On 20 September 2007, shortly after having taken over LTU International, Air Berlin announced its intention to acquire Condor in a share swap deal. It was intended to buy the 75.1 percent of Condor shares held by Thomas Cook, with the remaining Lufthansa assets being acquired in 2010. In return, Thomas Cook would take up 29.99 percent of the Air Berlin stock. However, on 11 September 2008, this plan was abandoned.

2010–2020: Rise and fall of Thomas Cook Group Airlines
In December 2010, Thomas Cook Group chose the Airbus A320 family as preferred short-medium haul aircraft type for its airlines, with a review concerning the long-haul aircraft scheduled for 2011.

On 17 September 2012, the airline signed a codeshare agreement with the Mexican low-cost carrier, Volaris.
On 12 March 2013, Condor and the Canadian airline WestJet agreed on an interline partnership which will offer customers connecting flights to/from 17 destinations in Canada. This agreement expands the network of both airlines, allowing passengers to connect beyond each airline's own network.

On 4 February 2013, the Thomas Cook Group announced that Thomas Cook Airlines, Thomas Cook Airlines Belgium, and Condor would merge into a single operating segment of the Thomas Cook Group, Thomas Cook Group Airlines. On 1 October 2013, the Thomas Cook Group began presenting itself under the new unified brand symbol. The aircraft of the Thomas Cook Group Airlines also had the new logo: the Sunny Heart added to their tails and were re-painted in the new corporate color scheme grey, white, and yellow. On the aircraft, the Sunny Heart on the tail is meant to symbolize the unification of airline brands and tour operators within the entire Thomas Cook Group.

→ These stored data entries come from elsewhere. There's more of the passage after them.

-- pv_equiv track=rewrite | github.com/leodotnet/addr | util.py | action2chunk
-- ===== SOURCE A (Python) =====
-- def action2chunk(actions:[]):
--     chunks = []
--     chunk = list()
--     start_pos = 0
--     pos = 0
--     for action_tok in actions:
--
--         if action_tok.startswith('APPEND'):
--             pos += 1
--         else: #LABEL(..)
--             label_str = action_tok[6:-1]
--             chunk = (label_str, start_pos, pos)
--             chunks.append(chunk)
--             start_pos = pos
--     return chunks
-- ===== SOURCE B (Python) =====
-- def action2chunk(actions):
--     # Two-phase: first split the action stream into segments, each segment
--     # being (its APPEND tokens, its terminating label token); trailing
--     # APPENDs with no label are discarded. Then assign positions by a
--     # running end over the segments.
--     segments = []
--     cur = []
--     for tok in actions:
--         if tok.startswith('APPEND'):
--             cur.append(tok)
--         else:
--             segments.append((cur, tok))
--             cur = []
--     chunks = []
--     end = 0
--     for appends, label_tok in segments:
--         width = len(appends)
--         start = end
--         end = start + width
--         chunks.append((label_tok[6:-1], start, end))
--     return chunks
-- ===== Notes on version B (the rewrite author's own statement) =====
-- stated objective: alternative
-- what changed: Replaced the inline position/state machine by a two-phase pipeline: first group tokens into (APPENDs, label) segments, then a second pass assigns start/end positions from a running end over the segments.
import Mathlib
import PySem

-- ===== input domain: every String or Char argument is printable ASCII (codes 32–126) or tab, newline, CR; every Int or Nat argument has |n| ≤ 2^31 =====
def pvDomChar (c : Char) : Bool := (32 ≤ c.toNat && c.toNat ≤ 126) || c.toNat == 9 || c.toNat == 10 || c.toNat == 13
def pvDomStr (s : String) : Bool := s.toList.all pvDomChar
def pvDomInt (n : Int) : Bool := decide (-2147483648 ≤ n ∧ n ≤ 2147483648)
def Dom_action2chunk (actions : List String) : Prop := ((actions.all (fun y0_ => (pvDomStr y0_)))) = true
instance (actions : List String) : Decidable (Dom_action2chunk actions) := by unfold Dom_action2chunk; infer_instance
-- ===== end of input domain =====

-- B restructures A's inline state machine as a two-phase pipeline (segment, then position); same values, no speed claim.

-- ===== PORT A =====
-- A's for-loop over (chunks, start_pos, pos), transcribed as structural recursion on the token list.
def aLoop : List String → List (String × Int × Int) → Int → Int → List (String × Int × Int)
  | [], chunks, _, _ => chunks
  | tok :: rest, chunks, start_pos, pos =>
    if PySem.Str.startswith tok "APPEND" then
      aLoop rest chunks start_pos (pos + 1)
    else
      aLoop rest (chunks ++ [(PySem.Str.slice tok (some 6) (some (-1)), start_pos, pos)]) pos pos

def action2chunk (actions : List String) : List (String × Int × Int) :=
  aLoop actions [] 0 0

-- ===== PORT B =====
-- phase 1 of Source B: split into segments (APPEND tokens of the segment, its label token); trailing APPENDs dropped.
def segLoop : List String → List String → List (List String × String)
  | [], _cur => []
  | tok :: rest, cur =>
    if PySem.Str.startswith tok "APPEND" then segLoop rest (cur ++ [tok])
    else (cur, tok) :: segLoop rest []

-- phase 2 of Source B: assign start/end positions from a running end.
def emitLoop : List (List String × String) → Int → List (String × Int × Int)
  | [], _end_ => []
  | (appends, label_tok) :: rest, end_ =>
    (PySem.Str.slice label_tok (some 6) (some (-1)), end_, end_ + (appends.length : Int))
      :: emitLoop rest (end_ + (appends.length : Int))

def action2chunk_alt (actions : List String) : List (String × Int × Int) :=
  emitLoop (segLoop actions []) 0

-- ===== PRECONDITION & SPEC =====
def Spec_action2chunk (actions : List String) (out : List (String × Int × Int)) : Prop := out = action2chunk_alt actions
instance (actions : List String) (out : List (String × Int × Int)) : Decidable (Spec_action2chunk actions out) := by unfold Spec_action2chunk; infer_instance

-- ===== CLAIM (what is proved, stated in full; the proofs are below) =====
def Claim_equal_action2chunk : Prop := ∀ (actions : List String), Dom_action2chunk actions → Spec_action2chunk actions (action2chunk actions)

-- ===== LEMMAS AND PROOFS =====
-- Invariant: A's (chunks, start_pos, pos) state corresponds to B's pending segment cur with
-- pos = start_pos + cur.length; emitLoop only looks at segment lengths.
theorem aLoop_eq_emit (actions : List String) :
    ∀ (cur : List String) (chunks : List (String × Int × Int)) (start_pos pos : Int),
      pos = start_pos + (cur.length : Int) →
      aLoop actions chunks start_pos pos = chunks ++ emitLoop (segLoop actions cur) start_pos := by
  induction actions with
  | nil => intro cur chunks sp pos h; simp [aLoop, segLoop, emitLoop]
  | cons tok rest ih =>
    intro cur chunks sp pos h
    by_cases hA : PySem.Str.startswith tok "APPEND"
    · simp only [aLoop, segLoop, hA, if_true]
      rw [ih (cur ++ [tok]) chunks sp (pos + 1) (by simp [h]; ring)]
    · simp only [aLoop, segLoop, hA]
      rw [ih [] (chunks ++ [(PySem.Str.slice tok (some 6) (some (-1)), sp, pos)]) pos pos (by simp)]
      simp [h, emitLoop]

-- ===== VERDICT (by name: the statement is the Claim_ definition above) =====
theorem action2chunk_spec : Claim_equal_action2chunk := by
  intro actions _
  unfold Spec_action2chunk action2chunk action2chunk_alt
  rw [aLoop_eq_emit actions [] [] 0 0 (by simp)]
  simp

Condor refurbished the cabins on all of its Boeing 767-300 long-haul aircraft. All economy class and premium economy class seats were replaced with new seats from ZIM Flugsitz GmbH. Condor kept its successful Premium Economy Class with more legroom and added services. The new Business Class seats (Zodiac Aerospace) offer fully automated, angled-lie-flat seats capable of inclining to an angle of 170 degrees with a bed length of . The airline added seats in its new Business Class section from 18 to 30 seats on three of its Boeing 767 aircraft. New in-flight entertainment includes personal screens for all passengers throughout all three classes of service. Condor will implement the RAVE IFE technology of Zodiac In-flight Entertainment. On 27 June 2014, Condor completed the cabin refurbishment for all of its long-haul Boeing 767 aircraft.

In early 2017, Condor's CEO Ralf Teckentrup introduced a plan to cut operating costs by €40 million, because of the €14 million operating cost loss and the €1.4 billion revenue drop. The passenger numbers also dropped by 6%. Condor had also planned new routes to the United States for San Diego, New Orleans, and Pittsburgh; all flights are operated by the 767-300ER.

On 25 September 2019, Condor secured additional credit facilities of €380 million to keep flying, despite the collapse of Thomas Cook Group. On the same day, a Frankfurt court authorised investor protection measures to allow Condor to be restructured. On 1 December 2019, the Frankfurt district formally opened these proceedings under the "Schutzschirmverfahren" (protective shield proceedings) clause with the liquidator, , requesting creditors to register their claims with him by 8 January 2020.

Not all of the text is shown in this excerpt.